By cultivating the human networks established within PIALA, and through working with the Secretariat of the Pacific Community (formerly the South Pacific Commission), the Pacific Basin Medical Association and other groups, it is hoped that these resource-sharing networks will continue to grow throughout the entire Pacific. Moreover, with the support of PIALA, local librarians can be encouraged to work with medical and allied health professionals in their efforts to advocate for and implement funding initiatives and training opportunities -- essential to in developing further access to information.

1 Bendure, G. and Friary, N. (1995). Micronesia, 3rd edition. Lonely Planet Publications, Australia, p.9

2 Souares, Y. PPHSN and PACNET: the Pacific islands are now tuned into the 21st century. Pacific Health Dialog 1998;5(1):200

3 Lovas, I. Selected health reference services for the non-health sciences library. In: PIALA 93 Proceedings of the 3rd Annual PIALA Conference, edited by Margaret Edmundson. Majuro, Marshall Islands: Pacific Islands Association of Libraries and Archives 1994; 21-29.

4 Lovas, I. Here's to your health: consumer health information resources. In: PIALA 94 Selected Papers from the 4th Pacific Islands Association of Libraries and Archives Conference, edited by Arlene Cohen. Mangilao, Guam: Pacific Islands Association of Libraries and Archives 1995; 65-92.

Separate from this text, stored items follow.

-- pv_equiv track=rewrite | github.com/SymboLiclight-Ting/SL | src/symboliclight/formatter.py | join_groups
-- ===== SOURCE A (Python) =====
-- def join_groups(groups: list[list[str]]) -> list[str]:
--     lines: list[str] = []
--     for group in groups:
--         if not group:
--             continue
--         if lines:
--             lines.append("")
--         lines.extend(group)
--     return lines
-- ===== SOURCE B (Python) =====
-- def join_groups(groups: list[list[str]]) -> list[str]:
--     if not groups:
--         return []
--     rest = join_groups(groups[1:])
--     head = groups[0]
--     if not head:
--         return rest
--     if not rest:
--         return list(head)
--     return head + [""] + rest
-- ===== Notes on version B (the rewrite author's own statement) =====
-- stated objective: alternative
-- what changed: B is a structural recursion on the list of groups: it joins the tail first and decides the blank separator from whether the recursive result is empty (lookahead to the right), instead of A's single forward loop that keeps an accumulator and tests its emptiness (state from the left).
import Mathlib
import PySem

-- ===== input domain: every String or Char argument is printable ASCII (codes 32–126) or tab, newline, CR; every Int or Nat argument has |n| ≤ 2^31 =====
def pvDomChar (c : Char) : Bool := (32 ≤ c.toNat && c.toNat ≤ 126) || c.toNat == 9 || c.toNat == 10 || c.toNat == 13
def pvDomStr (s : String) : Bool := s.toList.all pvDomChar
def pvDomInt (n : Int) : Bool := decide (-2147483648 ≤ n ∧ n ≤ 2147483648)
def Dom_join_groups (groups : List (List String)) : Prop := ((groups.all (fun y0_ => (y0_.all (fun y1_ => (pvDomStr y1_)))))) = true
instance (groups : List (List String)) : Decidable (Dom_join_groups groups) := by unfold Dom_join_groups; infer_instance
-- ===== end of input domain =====

-- B replaces A's forward loop (separator decided by the accumulated output so far) with a
-- structural recursion that joins the tail first and decides the separator by looking at
-- the recursive result; same cost, genuinely different control structure.

-- ===== PORT A =====
-- literal port of A's loop: skip empty groups; append "" when output is nonempty; extend.
def join_groups (groups : List (List String)) : List String :=
  groups.foldl
    (fun lines group =>
      if group = [] then lines
      else (if lines ≠ [] then lines ++ [""] else lines) ++ group)
    []

-- ===== PORT B =====
-- literal port of Source B's recursion: join the tail, then prepend the head with a
-- separator iff both head and the recursive result are nonempty.
def join_groups_alt : List (List String) → List String
  | [] => []
  | head :: gs =>
    let rest := join_groups_alt gs
    if head = [] then rest
    else if rest = [] then head
    else head ++ [""] ++ rest

-- ===== PRECONDITION & SPEC =====
def Spec_join_groups (groups : List (List String)) (out : List String) : Prop := out = join_groups_alt groups
instance (groups : List (List String)) (out : List String) : Decidable (Spec_join_groups groups out) := by unfold Spec_join_groups; infer_instance

-- ===== CLAIM (what is proved, stated in full; the proofs are below) =====
def Claim_equal_join_groups : Prop := ∀ (groups : List (List String)), Dom_join_groups groups → Spec_join_groups groups (join_groups groups)

-- ===== LEMMAS AND PROOFS =====

-- B's result is empty exactly when every group is empty.
theorem jg_alt_nil_iff (gs : List (List String)) :
    join_groups_alt gs = [] ↔ gs.filter (fun g => decide (g ≠ [])) = [] := by
  induction gs with
  | nil => simp [join_groups_alt]
  | cons g gs ih =>
    by_cases hg : g = []
    · simp [join_groups_alt, hg, ih]
    · constructor
      · intro h
        exfalso
        by_cases hr : join_groups_alt gs = [] <;>
          simp [join_groups_alt, hg, hr] at h
      · intro h
        exfalso
        have : g ∈ List.filter (fun g => decide (g ≠ [])) (g :: gs) := by
          simp [List.mem_filter, hg]
        rw [h] at this
        exact absurd this (List.not_mem_nil)

-- blank-prefixed flatten of the nonempty groups, in terms of B's recursion.
theorem jg_flat_eq (gs : List (List String)) :
    (gs.filter (fun g => decide (g ≠ []))).flatMap (fun g => "" :: g)
      = (if join_groups_alt gs = [] then [] else "" :: join_groups_alt gs) := by
  induction gs with
  | nil => simp [join_groups_alt]
  | cons g gs ih =>
    by_cases hg : g = []
    · simpa [join_groups_alt, hg] using ih
    · by_cases hr : join_groups_alt gs = []
      · have hf : gs.filter (fun g => decide (g ≠ [])) = [] := (jg_alt_nil_iff gs).1 hr
        rw [List.filter_cons_of_pos (by simp [hg]), hf]
        simp [join_groups_alt, hg, hr]
      · rw [List.filter_cons_of_pos (by simp [hg]), List.flatMap_cons, ih]
        simp [join_groups_alt, hg, hr]

-- A's loop with a nonempty accumulator appends every further nonempty group with a blank.
theorem jg_fold_ne (gs : List (List String)) (acc : List String) (h : acc ≠ []) :
    gs.foldl
      (fun lines group =>
        if group = [] then lines
        else (if lines ≠ [] then lines ++ [""] else lines) ++ group)
      acc
    = acc ++ (gs.filter (fun g => decide (g ≠ []))).flatMap (fun g => "" :: g) := by
  induction gs generalizing acc with
  | nil => simp
  | cons g gs ih =>
    rw [List.foldl_cons]
    by_cases hg : g = []
    · rw [if_pos hg, ih acc h]; simp [hg]
    · rw [if_neg hg, if_pos h, ih (acc ++ [""] ++ g) (by simp [h])]
      simp [hg]

theorem jg_main (gs : List (List String)) : join_groups gs = join_groups_alt gs := by
  induction gs with
  | nil => simp [join_groups, join_groups_alt]
  | cons g gs ih =>
    by_cases hg : g = []
    · simpa [join_groups, join_groups_alt, hg] using ih
    · have h1 : join_groups (g :: gs)
          = g ++ (gs.filter (fun g => decide (g ≠ []))).flatMap (fun g => "" :: g) := by
        simp only [join_groups, List.foldl_cons]
        rw [show (if g = [] then ([] : List String)
              else (if ([] : List String) ≠ [] then [] ++ [""] else []) ++ g) = g from by
            simp [hg]]
        exact jg_fold_ne gs g hg
      rw [h1, jg_flat_eq]
      by_cases hr : join_groups_alt gs = [] <;> simp [join_groups_alt, hg, hr]

-- ===== VERDICT (by name: the statement is the Claim_ definition above) =====
theorem join_groups_spec : Claim_equal_join_groups := by
  intro groups _
  exact jg_main groups
-- pv_equiv track=rewrite | github.com/longhaiSK/bin | wrap_math_text.py | is_inside_text_command
-- ===== SOURCE A (Python) =====
-- TEXT_COMMANDS = {'text', 'mathrm', 'mathbf', 'textit', 'textbf', 'sf', 'it', 'rm', 'label', 'tag', 'mbox'}
--
-- def is_inside_text_command(full_string, current_index):
--     # Backward scan to see if we are enclosed in {} of a text command
--     balance = 0
--     i = current_index - 1
--     while i >= 0:
--         char = full_string[i]
--         if char == '}':
--             balance += 1
--         elif char == '{':
--             if balance > 0:
--                 balance -= 1
--             else:
--                 # Found the opening brace of our current scope
--                 cmd_end = i
--                 cmd_start = i - 1
--                 # Skip backwards over spaces
--                 while cmd_start >= 0 and full_string[cmd_start].isspace():
--                     cmd_start -= 1
--                 # Scan backwards over letters to get command name
--                 while cmd_start >= 0 and full_string[cmd_start].isalpha():
--                     cmd_start -= 1
--
--                 # Check if the command found is in our ignore list (e.g., \text, \mathrm)
--                 command_name = full_string[cmd_start+1 : cmd_end].strip()
--                 return command_name in TEXT_COMMANDS
--         i -= 1
--     return False
-- ===== SOURCE B (Python) =====
-- TEXT_COMMANDS = {'text', 'mathrm', 'mathbf', 'textit', 'textbf', 'sf', 'it', 'rm', 'label', 'tag', 'mbox'}
--
-- def _cmd_name(full_string, brace_index):
--     # Name of the command whose '{' sits at brace_index: skip spaces, then
--     # letters, backwards; take that segment and strip it.
--     k = brace_index - 1
--     while k >= 0 and full_string[k].isspace():
--         k -= 1
--     while k >= 0 and full_string[k].isalpha():
--         k -= 1
--     return full_string[k + 1:brace_index].strip()
--
-- def is_inside_text_command(full_string, current_index):
--     # Forward pass maintaining a stack of enclosing command names.
--     stack = []
--     for j in range(min(current_index, len(full_string))):
--         ch = full_string[j]
--         if ch == '{':
--             stack.append(_cmd_name(full_string, j))
--         elif ch == '}':
--             if stack:
--                 stack.pop()
--     return bool(stack) and stack[-1] in TEXT_COMMANDS
-- ===== Notes on version B (the rewrite author's own statement) =====
-- stated objective: alternative
-- what changed: Replaces A's backward walk with a balance counter by a single forward pass over the prefix that maintains an explicit stack of enclosing command names and checks the top of the stack at the end.
-- crash fix: When current_index > len(full_string) A raises IndexError (it reads full_string[current_index-1]); B clamps the scan to the string and returns the result for the whole string. — e.g. on is_inside_text_command("ab", 3): A raises IndexError, B returns false
import Mathlib
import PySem

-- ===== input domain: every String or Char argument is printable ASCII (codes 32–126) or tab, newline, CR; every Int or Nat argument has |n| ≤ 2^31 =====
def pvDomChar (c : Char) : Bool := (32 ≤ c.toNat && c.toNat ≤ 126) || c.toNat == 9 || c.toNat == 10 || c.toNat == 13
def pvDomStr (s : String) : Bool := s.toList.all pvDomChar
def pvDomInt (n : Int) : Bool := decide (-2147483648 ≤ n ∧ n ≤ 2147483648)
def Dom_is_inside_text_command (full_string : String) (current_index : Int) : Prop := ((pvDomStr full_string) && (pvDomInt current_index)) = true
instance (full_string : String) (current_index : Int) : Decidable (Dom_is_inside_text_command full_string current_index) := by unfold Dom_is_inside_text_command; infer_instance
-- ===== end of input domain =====

-- B replaces A's backward balance-counter scan by a forward pass keeping a stack of
-- enclosing command names (objective: alternative decomposition, same cost).

-- ===== PORT A =====
def pvTextCommands : List String :=
  ["text", "mathrm", "mathbf", "textit", "textbf", "sf", "it", "rm", "label", "tag", "mbox"]

-- backward 'while cmd_start >= 0 and p(full_string[cmd_start]): cmd_start -= 1'
def pvSkipBack (p : Char → Bool) (cs : List Char) (j : Int) : Int :=
  if h : 0 ≤ j ∧ p (PySem.List.pyGetD cs j ' ') = true then pvSkipBack p cs (j - 1) else j
termination_by (j + 1).toNat
decreasing_by omega

-- command_name = full_string[cmd_start+1 : cmd_end].strip() after the two backward skips
def pvCmdName (cs : List Char) (cmdEnd : Int) : String :=
  let s1 := pvSkipBack PySem.Chars.isspace cs (cmdEnd - 1)
  let s2 := pvSkipBack PySem.Chars.isalpha cs s1
  String.ofList (PySem.Chars.strip (PySem.List.slice cs (some (s2 + 1)) (some cmdEnd)))

-- A's main 'while i >= 0' loop (pyGet? = none is Python's IndexError, excluded by Pre_)
def pvALoop (cs : List Char) (i : Int) (balance : Nat) : Bool :=
  if _h : 0 ≤ i then
    match PySem.List.pyGet? cs i with
    | none => false
    | some c =>
      if c = '}' then pvALoop cs (i - 1) (balance + 1)
      else if c = '{' then
        if balance > 0 then pvALoop cs (i - 1) (balance - 1)
        else pvTextCommands.contains (pvCmdName cs i)
      else pvALoop cs (i - 1) balance
  else false
termination_by (i + 1).toNat
decreasing_by all_goals omega

def is_inside_text_command (full_string : String) (current_index : Int) : Bool :=
  pvALoop full_string.toList (current_index - 1) 0

-- ===== PORT B =====
-- one forward step: push the command name on '{', pop (if any) on '}'
def pvBStep (cs : List Char) (stack : List String) (j : Nat) : List String :=
  let ch := cs.getD j ' '
  if ch = '{' then stack ++ [pvCmdName cs (j : Int)]
  else if ch = '}' then stack.dropLast
  else stack

def is_inside_text_command_alt (full_string : String) (current_index : Int) : Bool :=
  let cs := full_string.toList
  let n := min current_index (cs.length : Int)
  let stack := (List.range n.toNat).foldl (pvBStep cs) []
  match stack.getLast? with
  | some name => pvTextCommands.contains name
  | none => false

-- ===== PRECONDITION & SPEC =====
-- Pre_ excludes exactly the inputs where A raises IndexError (reading full_string[i] past the end).
def Pre_is_inside_text_command (full_string : String) (current_index : Int) : Prop :=
  current_index ≤ (full_string.toList.length : Int)
instance (full_string : String) (current_index : Int) : Decidable (Pre_is_inside_text_command full_string current_index) := by unfold Pre_is_inside_text_command; infer_instance

def pvWitness_is_inside_text_command : String × Int := ("\\text{x", 7)

-- When current_index > len(full_string), A raises IndexError; B clamps the scan and returns
-- the answer for the whole string.
def Raises_is_inside_text_command (full_string : String) (current_index : Int) : Prop :=
  (full_string.toList.length : Int) < current_index
instance (full_string : String) (current_index : Int) : Decidable (Raises_is_inside_text_command full_string current_index) := by unfold Raises_is_inside_text_command; infer_instance
def pvRaiseWitness_is_inside_text_command : String × Int := ("ab", 3)
def pvRaiseWitnessOut_is_inside_text_command : Bool := false

def Spec_is_inside_text_command (full_string : String) (current_index : Int) (out : Bool) : Prop := out = is_inside_text_command_alt full_string current_index
instance (full_string : String) (current_index : Int) (out : Bool) : Decidable (Spec_is_inside_text_command full_string current_index out) := by unfold Spec_is_inside_text_command; infer_instance

-- ===== CLAIM (what is proved, stated in full; the proofs are below) =====
def Claim_equal_is_inside_text_command : Prop := ∀ (full_string : String) (current_index : Int), Dom_is_inside_text_command full_string current_index → Pre_is_inside_text_command full_string current_index → Spec_is_inside_text_command full_string current_index (is_inside_text_command full_string current_index)

def Claim_raises_is_inside_text_command : Prop := (∀ (full_string : String) (current_index : Int), Dom_is_inside_text_command full_string current_index → Raises_is_inside_text_command full_string current_index → ¬ Pre_is_inside_text_command full_string current_index) ∧ (Dom_is_inside_text_command (pvRaiseWitness_is_inside_text_command.1) (pvRaiseWitness_is_inside_text_command.2) ∧ Raises_is_inside_text_command (pvRaiseWitness_is_inside_text_command.1) (pvRaiseWitness_is_inside_text_command.2) ∧ is_inside_text_command_alt (pvRaiseWitness_is_inside_text_command.1) (pvRaiseWitness_is_inside_text_command.2) = pvRaiseWitnessOut_is_inside_text_command)

-- ===== LEMMAS AND PROOFS =====

def pvStack (cs : List Char) (m : Nat) : List String :=
  (List.range m).foldl (pvBStep cs) []

def pvTop (l : List String) : Bool :=
  match l with
  | name :: _ => pvTextCommands.contains name
  | [] => false

theorem pvStack_succ (cs : List Char) (m : Nat) :
    pvStack cs (m + 1) = pvBStep cs (pvStack cs m) m := by
  simp [pvStack, List.range_succ]

theorem pvALoop_neg (cs : List Char) (i : Int) (b : Nat) (h : i < 0) :
    pvALoop cs i b = false := by
  rw [pvALoop]
  simp [show ¬ 0 ≤ i by omega]

theorem pvMain (cs : List Char) (m : Nat) (hm : m ≤ cs.length) (b : Nat) :
    pvALoop cs ((m : Int) - 1) b = pvTop ((pvStack cs m).reverse.drop b) := by
  induction m generalizing b with
  | zero => simp [pvStack, pvTop, pvALoop_neg cs (-1) b (by omega)]
  | succ m ih =>
    have hm' : m < cs.length := by omega
    have hget : PySem.List.pyGet? cs ((m : Int) + 1 - 1) = some cs[m] := by
      have : ((m : Int) + 1 - 1) = (m : Int) := by omega
      rw [this, PySem.List.pyGet?_natCast]
      simp [hm']
    have hgetD : cs.getD m ' ' = cs[m] := List.getD_eq_getElem cs ' ' hm'
    rw [show ((m + 1 : Nat) : Int) - 1 = (m : Int) + 1 - 1 by push_cast; ring]
    rw [pvALoop]
    simp only [show (0 : Int) ≤ (m : Int) + 1 - 1 by omega, dite_true, hget]
    rw [pvStack_succ]
    unfold pvBStep
    simp only [hgetD]
    by_cases hbr : cs[m] = '}'
    · simp only [hbr, reduceIte]
      rw [if_neg (show ¬('}' : Char) = '{' by decide)]
      have := ih (by omega) (b + 1)
      rw [show ((m : Int) + 1 - 1 - 1) = (m : Int) - 1 by omega, this]
      rw [← List.tail_reverse, List.drop_tail]
    · by_cases hbl : cs[m] = '{'
      · simp only [hbl, reduceIte]
        rw [if_neg (show ¬('{' : Char) = '}' by decide)]
        by_cases hb : b > 0
        · simp only [hb, if_true]
          have := ih (by omega) (b - 1)
          rw [show ((m : Int) + 1 - 1 - 1) = (m : Int) - 1 by omega, this]
          rw [List.reverse_append]
          simp only [List.reverse_cons, List.reverse_nil, List.nil_append, List.singleton_append]
          rw [show b = (b - 1) + 1 by omega]
          simp [List.drop_succ_cons]
        · simp only [hb, if_false]
          have hb0 : b = 0 := by omega
          subst hb0
          rw [List.reverse_append]
          simp [pvTop]
      · rw [if_neg hbl, if_neg hbr, if_neg hbl, if_neg hbr]
        have := ih (by omega) b
        rw [show ((m : Int) + 1 - 1 - 1) = (m : Int) - 1 by omega, this]

theorem pvTop_getLast (l : List String) :
    (match l.getLast? with
     | some name => pvTextCommands.contains name
     | none => false) = pvTop l.reverse := by
  rw [← List.head?_reverse]
  cases l.reverse with
  | nil => simp [pvTop]
  | cons a t => simp [pvTop]

-- ===== VERDICT (by name: the statement is the Claim_ definition above) =====
theorem is_inside_text_command_spec : Claim_equal_is_inside_text_command := by
  intro fs ci _ hpre
  unfold Spec_is_inside_text_command is_inside_text_command is_inside_text_command_alt
  unfold Pre_is_inside_text_command at hpre
  set cs := fs.toList with hcs
  simp only
  rw [pvTop_getLast]
  by_cases hci : ci ≤ 0
  · have h1 : (min ci (cs.length : Int)).toNat = 0 := by omega
    rw [h1]
    rw [pvALoop_neg cs (ci - 1) 0 (by omega)]
    simp [pvTop]
  · have h1 : min ci (cs.length : Int) = ci := by omega
    have h2 : ((ci.toNat : Nat) : Int) - 1 = ci - 1 := by omega
    rw [h1, ← h2, pvMain cs ci.toNat (by omega) 0]
    simp [pvStack]

theorem is_inside_text_command_raises : Claim_raises_is_inside_text_command := by
  unfold Claim_raises_is_inside_text_command
  constructor
  · intro fs ci _ hr hp
    unfold Raises_is_inside_text_command at hr
    unfold Pre_is_inside_text_command at hp
    omega
  · refine ⟨by decide, by decide, by decide⟩

-- self-check: B's port really returns the stated value at the raise witness
theorem pvRaisesWitness_ok :
    is_inside_text_command_alt pvRaiseWitness_is_inside_text_command.1
      pvRaiseWitness_is_inside_text_command.2 = pvRaiseWitnessOut_is_inside_text_command :=
  is_inside_text_command_raises.2.2.2
-- pv_equiv track=rewrite | github.com/Ronchy2000/Python_Study | 数据结构与算法/华为机试准备/真题收集/test2.py | convert_to_solo_style
-- ===== SOURCE A (Python) =====
-- def is_char(char):
--     if char>="a" and char<="z":
--         return True
--     if char>='A' and char <='Z':
--         return True
--     return False
--
-- def convert_to_solo_style(sentence):
--     # 定义元音字母集合（包含大小写）
--     vowels = set('aeiouAEIOU')
--     result = []
--
--     # 遍历句子中的每个字符
--     for char in sentence:
--         # 如果是元音字母，转换为大写
--         if char.lower() in vowels:
--             result.append(char.upper())
--         # 如果是辅音字母，转换为小写
--         elif is_char(char):
--             result.append(char.lower())
--         # 如果不是字母（如空格、标点符号等），保持不变
--         else:
--             result.append(char)
--
--     # 将结果列表转换为字符串并返回
--     return ''.join(result)
-- ===== SOURCE B (Python) =====
-- _LETTERS = 'abcdefghijklmnopqrstuvwxyzABCDEFGHIJKLMNOPQRSTUVWXYZ'
-- _VOWELS = 'aeiouAEIOU'
-- _TABLE = str.maketrans({c: (c.upper() if c in _VOWELS else c.lower()) for c in _LETTERS})
--
-- def convert_to_solo_style(sentence):
--     # one precomputed translation table over exactly the 52 ASCII letters;
--     # every other character falls through unchanged
--     return sentence.translate(_TABLE)
-- ===== Notes on version B (the rewrite author's own statement) =====
-- stated objective: idiomatic
-- what changed: Replaces the per-character branchy loop (vowel-set test, hand-written is_char range checks, list append + join) with a single precomputed str.maketrans table over the 52 ASCII letters and one sentence.translate call.
import Mathlib
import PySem

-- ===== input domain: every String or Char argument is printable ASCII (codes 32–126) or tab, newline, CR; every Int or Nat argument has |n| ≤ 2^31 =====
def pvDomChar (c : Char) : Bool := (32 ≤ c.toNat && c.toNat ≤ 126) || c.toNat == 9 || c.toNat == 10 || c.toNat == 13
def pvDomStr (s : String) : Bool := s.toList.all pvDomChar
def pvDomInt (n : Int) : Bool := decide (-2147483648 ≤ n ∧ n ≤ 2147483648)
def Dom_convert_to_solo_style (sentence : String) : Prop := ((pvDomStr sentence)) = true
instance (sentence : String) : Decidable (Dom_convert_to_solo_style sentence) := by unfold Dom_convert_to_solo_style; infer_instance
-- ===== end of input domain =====

-- B replaces A's per-character branchy loop with a precomputed translation table
-- over the 52 ASCII letters and a single translate pass (idiomatic, same O(n) cost).


-- ===== PORT A =====
-- helper is_char: ASCII letter test by two range checks, branches in A's order
def is_char (char : Char) : Bool :=
  if char ≥ 'a' && char ≤ 'z' then true
  else if char ≥ 'A' && char ≤ 'Z' then true
  else false

-- per-character body of A's loop, in A's branch order
def pvAStep (vowels : PySem.Set Char) (char : Char) : Char :=
  if vowels.contains (PySem.Chars.lowerChar char) then PySem.Chars.upperChar char
  else if is_char char then PySem.Chars.lowerChar char
  else char

def convert_to_solo_style (sentence : String) : String :=
  let vowels : PySem.Set Char := PySem.Set.ofList "aeiouAEIOU".toList
  let result : List Char :=
    sentence.toList.foldl (fun acc char => acc ++ [pvAStep vowels char]) []
  String.ofList result

-- ===== PORT B =====
-- B's module-level constants and maketrans table (a dict Char → Char)
def pvLetters : List Char := "abcdefghijklmnopqrstuvwxyzABCDEFGHIJKLMNOPQRSTUVWXYZ".toList
def pvVowels : List Char := "aeiouAEIOU".toList
def pvTable : PySem.Dict Char Char :=
  pvLetters.foldl
    (fun d c =>
      d.insert c (if pvVowels.contains c then PySem.Chars.upperChar c else PySem.Chars.lowerChar c))
    (PySem.Dict.empty)

-- sentence.translate(table): each char mapped through the table, missing chars unchanged
def convert_to_solo_style_alt (sentence : String) : String :=
  String.ofList (sentence.toList.map (fun c => pvTable.getD c c))

-- ===== PRECONDITION & SPEC =====
def Spec_convert_to_solo_style (sentence : String) (out : String) : Prop := out = convert_to_solo_style_alt sentence
instance (sentence : String) (out : String) : Decidable (Spec_convert_to_solo_style sentence out) := by unfold Spec_convert_to_solo_style; infer_instance

-- ===== CLAIM (what is proved, stated in full; the proofs are below) =====
def Claim_equal_convert_to_solo_style : Prop := ∀ (sentence : String), Dom_convert_to_solo_style sentence → Spec_convert_to_solo_style sentence (convert_to_solo_style sentence)

-- ===== LEMMAS AND PROOFS =====

-- A's foldl-with-append loop is the map of its step function
lemma pvA_foldl_eq_map (cs : List Char) (v : PySem.Set Char) (acc : List Char) :
    cs.foldl (fun acc char => acc ++ [pvAStep v char]) acc = acc ++ cs.map (pvAStep v) := by
  induction cs generalizing acc with
  | nil => simp
  | cons c cs ih => simp [List.foldl, ih]

-- the two per-character functions agree on every character of the domain (checked over all 127 codes ≤ 126)
set_option maxRecDepth 20000 in
lemma pvStep_eq_fin :
    ∀ n : Fin 127, pvAStep (PySem.Set.ofList "aeiouAEIOU".toList) (Char.ofNat n) =
      pvTable.getD (Char.ofNat n) (Char.ofNat n) := by decide

lemma pvStep_eq (c : Char) (h : pvDomChar c = true) :
    pvAStep (PySem.Set.ofList "aeiouAEIOU".toList) c = pvTable.getD c c := by
  have hlt : c.toNat < 127 := by
    unfold pvDomChar at h
    simp only [Bool.or_eq_true, Bool.and_eq_true, decide_eq_true_eq, beq_iff_eq] at h
    omega
  have hc : Char.ofNat c.toNat = c := Char.ofNat_toNat c
  have := pvStep_eq_fin ⟨c.toNat, hlt⟩
  simpa [hc] using this

-- ===== VERDICT (by name: the statement is the Claim_ definition above) =====
set_option maxRecDepth 20000 in
theorem convert_to_solo_style_spec : Claim_equal_convert_to_solo_style := by
  intro s hdom
  unfold Spec_convert_to_solo_style convert_to_solo_style convert_to_solo_style_alt
  simp only [pvA_foldl_eq_map, List.nil_append]
  congr 1
  apply List.map_congr_left
  intro c hc
  have : pvDomChar c = true := by
    have := hdom
    unfold Dom_convert_to_solo_style pvDomStr at this
    exact List.all_eq_true.mp this c hc
  exact pvStep_eq c this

5 Crotts, J. Regional resource sharing and networking: A Union List of Serials for Pacific Islands. In: PIALA 95 Papers from the 5th Pacific Islands Association of Libraries and Archives Conference, edited by Arlene Cohen. Mangilao, Guam: Pacific Islands Association of Libraries and Archives 1996; 45-50.

6 Hamasu C. Accessing Western medical information. In: PIALA 96 Proceedings of the 6thAnnual PIALA Conference, edited by Arlene Cohen. Mangilao, Guam: Pacific Islands Association of Libraries and Archives 1997; 77-92.

7 University of Guam. 1999/2000 Undergraduate Catalog. Mangilao, Guam: University of Guam 1999. 12.

8 More information about LIVS (Libraries Very Interested in Sharing) can be found on the WWW at http://www.library.sos.state.il.us/ils/oclc/lvis_des.html.

9 Cohen, Arlene. Innovations in resource sharing at the University of Guam's Robert F. Kennedy Memorial Library. Fiji Library Association Journal, 1999. Accepted for publication. In Press.

10 Jackson, Mary E. (1998). Measuring the performance of interlibrary loan operations in North American research and college libraries: results of a study funded by The Andrew W. Mellon Foundation. Washington, D.C.: Association of Research Libraries.